The required analyses including all derived data are in two standard directory structures on local disk, and *hopefully* somewhere on the HID within a standard structure (check with Burak). These directory trees contain a LOT of files we don't need... Below are the files we *do* need for fBIRN QueryAtlas use case.

FIPS analysis (.feat) directory and required data

For instance, the FIPS output directory in our example dataset is called sirp-hp65-stc-to7-gam.feat.

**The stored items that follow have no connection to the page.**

-- pv_equiv track=rewrite | github.com/adhwaith127/sil | test/api(final).py | get_all_subordinates
-- ===== SOURCE A (Python) =====
-- def get_all_subordinates(manager_id, hierarchy_map):
--     all_subs = set()
--     queue = hierarchy_map.get(manager_id, [])
--
--     visited = set(queue)
--     all_subs.update(queue)
--
--     while queue:  #moves one by one.pops first(removes and store).check subs and appends them to end.
--         current_manager = queue.pop(0)  # always removing first.so not actually same item always
--         direct_reports = hierarchy_map.get(current_manager, [])
--         for report in direct_reports:
--             if report not in visited:
--                 visited.add(report)
--                 all_subs.add(report)
--                 queue.append(report)
--     return list(all_subs)
-- ===== SOURCE B (Python) =====
-- def get_all_subordinates(manager_id, hierarchy_map):
--     # Recursive depth-first traversal with one shared visited set; the output is
--     # emitted in ascending order (A returns list(set), whose order is unspecified).
--     visited = set()
--
--     def visit(node):
--         for report in hierarchy_map.get(node, []):
--             if report not in visited:
--                 visited.add(report)
--                 visit(report)
--
--     visit(manager_id)
--     return sorted(visited)
-- ===== Notes on version B (the rewrite author's own statement) =====
-- stated objective: alternative
-- what changed: Replaced iterative BFS (FIFO queue with pop(0), a set(queue) seeding pre-pass, and separate visited/all_subs sets returned as list(set) in arbitrary set order) by recursive depth-first traversal with a single shared visited set, emitting the result in ascending sorted order (the return value is a set, so order carries no information); B also does not mutate hierarchy_map[manager_id] in place.
import Mathlib
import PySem

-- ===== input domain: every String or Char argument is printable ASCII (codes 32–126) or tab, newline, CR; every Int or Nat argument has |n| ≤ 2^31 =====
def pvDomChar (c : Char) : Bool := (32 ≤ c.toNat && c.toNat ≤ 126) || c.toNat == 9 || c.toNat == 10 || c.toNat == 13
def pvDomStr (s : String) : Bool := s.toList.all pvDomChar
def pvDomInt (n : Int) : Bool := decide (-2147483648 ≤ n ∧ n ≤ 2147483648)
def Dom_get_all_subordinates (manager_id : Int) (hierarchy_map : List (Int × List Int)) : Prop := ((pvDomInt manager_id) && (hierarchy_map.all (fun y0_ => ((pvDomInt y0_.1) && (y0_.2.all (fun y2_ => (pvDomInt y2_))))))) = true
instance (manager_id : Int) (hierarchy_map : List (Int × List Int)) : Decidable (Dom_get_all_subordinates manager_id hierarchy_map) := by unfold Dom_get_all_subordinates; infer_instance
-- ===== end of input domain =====

-- B replaces A's FIFO-queue BFS by recursive depth-first traversal with one shared visited set; both
-- return a Python SET as a list (list(set) / sorted(set)), whose iteration order is not modelled by
-- PySem, so both ports render that set in ascending order. Return-value equivalence only: A empties and
-- refills the list hierarchy_map[manager_id] in place (queue aliases it), B performs no mutation.

-- hierarchy_map.get(k, []) (both Pythons use it)
def pvGet (hm : List (Int × List Int)) (k : Int) : List Int :=
  PySem.Dict.getD ⟨hm⟩ k []

-- every int occurring as a direct report anywhere in the map (termination bookkeeping only)
def pvValues (hm : List (Int × List Int)) : List Int := hm.flatMap (fun p => p.2)

def pvRemaining (hm : List (Int × List Int)) (v : List Int) : Nat :=
  ((pvValues hm).filter (fun x => !(PySem.Set.contains v x))).length

def pvMeasure (hm : List (Int × List Int)) (v q : List Int) : Nat :=
  2 * pvRemaining hm v + q.length

-- ===== PORT A =====
-- A's inner if-block: `if report not in visited: visited.add(...); all_subs.add(...); queue.append(...)`
-- state = (visited, all_subs, queue)
def pvStep (st : List Int × List Int × List Int) (r : Int) : List Int × List Int × List Int :=
  if PySem.Set.contains st.1 r then st
  else (PySem.Set.add st.1 r, PySem.Set.add st.2.1 r, st.2.2 ++ [r])

theorem pvRemaining_add_lt (hm : List (Int × List Int)) {r : Int} (hr : r ∈ pvValues hm)
    {v : List Int} (hv : ¬ PySem.Set.contains v r = true) :
    pvRemaining hm (PySem.Set.add v r) < pvRemaining hm v := by
  unfold pvRemaining
  have hmem : r ∈ (pvValues hm).filter (fun x => !(PySem.Set.contains v x)) := by
    simp only [List.mem_filter]
    exact ⟨hr, by simpa using hv⟩
  calc ((pvValues hm).filter (fun x => !(PySem.Set.contains (PySem.Set.add v r) x))).length
      = (((pvValues hm).filter (fun x => !(PySem.Set.contains v x))).filter
          (fun x => !(x == r))).length := by
        rw [List.filter_filter]
        apply congrArg
        apply List.filter_congr
        intro x _
        have hrv : r ∉ v := by simpa [PySem.Set.contains] using hv
        simp only [PySem.Set.add, PySem.Set.contains]
        by_cases hx : x = r <;> by_cases hmm : x ∈ v <;> simp_all
    _ < ((pvValues hm).filter (fun x => !(PySem.Set.contains v x))).length := by
        apply List.length_filter_lt_length_iff_exists.mpr
        exact ⟨r, hmem, by simp⟩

Under this directory, QueryAtlas needs the following datasets:

  • sirp-hp65-stc-to7-gam.feat/reg/example_func.nii
  • sirp-hp65-stc-to7-gam.feat/reg/freesurfer/anat2exf.register.dat
  • sirp-hp65-stc-to7-gam.feat/stats/(all statistics files of interest)
  • sirp-hp65-stc-to7-gam.feat/design.gif (this image relates statistics files to experimental conditions)

FreeSurfer analysis directory, and required data

For instance, the FreeSurfer morphology analysis directory in our example dataset is called fbph2-000670986943. Under this directory, QueryAtlas needs the following datasets:

  • fbph2-000670986943/mri/brain.mgz
  • fbph2-000670986943/mri/aparc+aseg.mgz
  • fbph2-000670986943/surf/lh.pial
  • fbph2-000670986943/surf/rh.pial
  • fbph2-000670986943/label/lh.aparc.annot
  • fbph2-000670986943/label/rh.aparc.annot

What do we want HID webservices to provide?

  • The BIRN HID webservices shouldn't really need to know the subset of data that QueryAtlas needs... maybe the web interface can take a BIRN ID and create a FIPS/FreeSurfer xcede catalog with all uris in the FIPS and FreeSurfer directories, and package these into an Xcede catalog.
  • The catalog could be requested and downloaded from the HID web GUI, with a name like .xcat or .xcat.gzip or whatever. QueryAtlas could then open this file (or unzip and open) and find only the relevant uris for an fBIRN QueryAtlas session.
  • Then, for each uri in a catalog (or .xml MRML file), we need to be able to download programmatically using http:// or ftp:// etc. We are assuming all datasets are publicly readable.

See this page for more discussion of QueryAtlas's current use of Xcede catalogs, and assumptions...

Asynchronous I/O Manager --Wendy

vtkMRMLStorageNode superclass needs to have methods which handle remote or local data loading, whether the uris are contained in an xcat or mrml file. Kind of like this:

  • Each subclass of vtkMRMLStorageNode will call the superclass method first.
  • Superclass method will look at uri, and decide if dataset is local or remote.
  • If local, the subclass will load the data and return.
  • If remote, the superclass will check to see if the data is cached on disk (in /tmp or wherever).
  • If data is cached, subclass method will load that dataset from disk and return.
  • If data is not cached, subclass method will spawn an independent thread of control that will interact with the Asynchronous I/O Manager, passing it the type of storage node required for the dataset:
    • Thread will create a new download entry and observe the cancel button
    • it will make whatever call it needs to download (http)
    • it will display progress on a progress meter.
    • and when complete, it will call a method on the vtkMRMLStorageNode subclass to load dataset from local cache.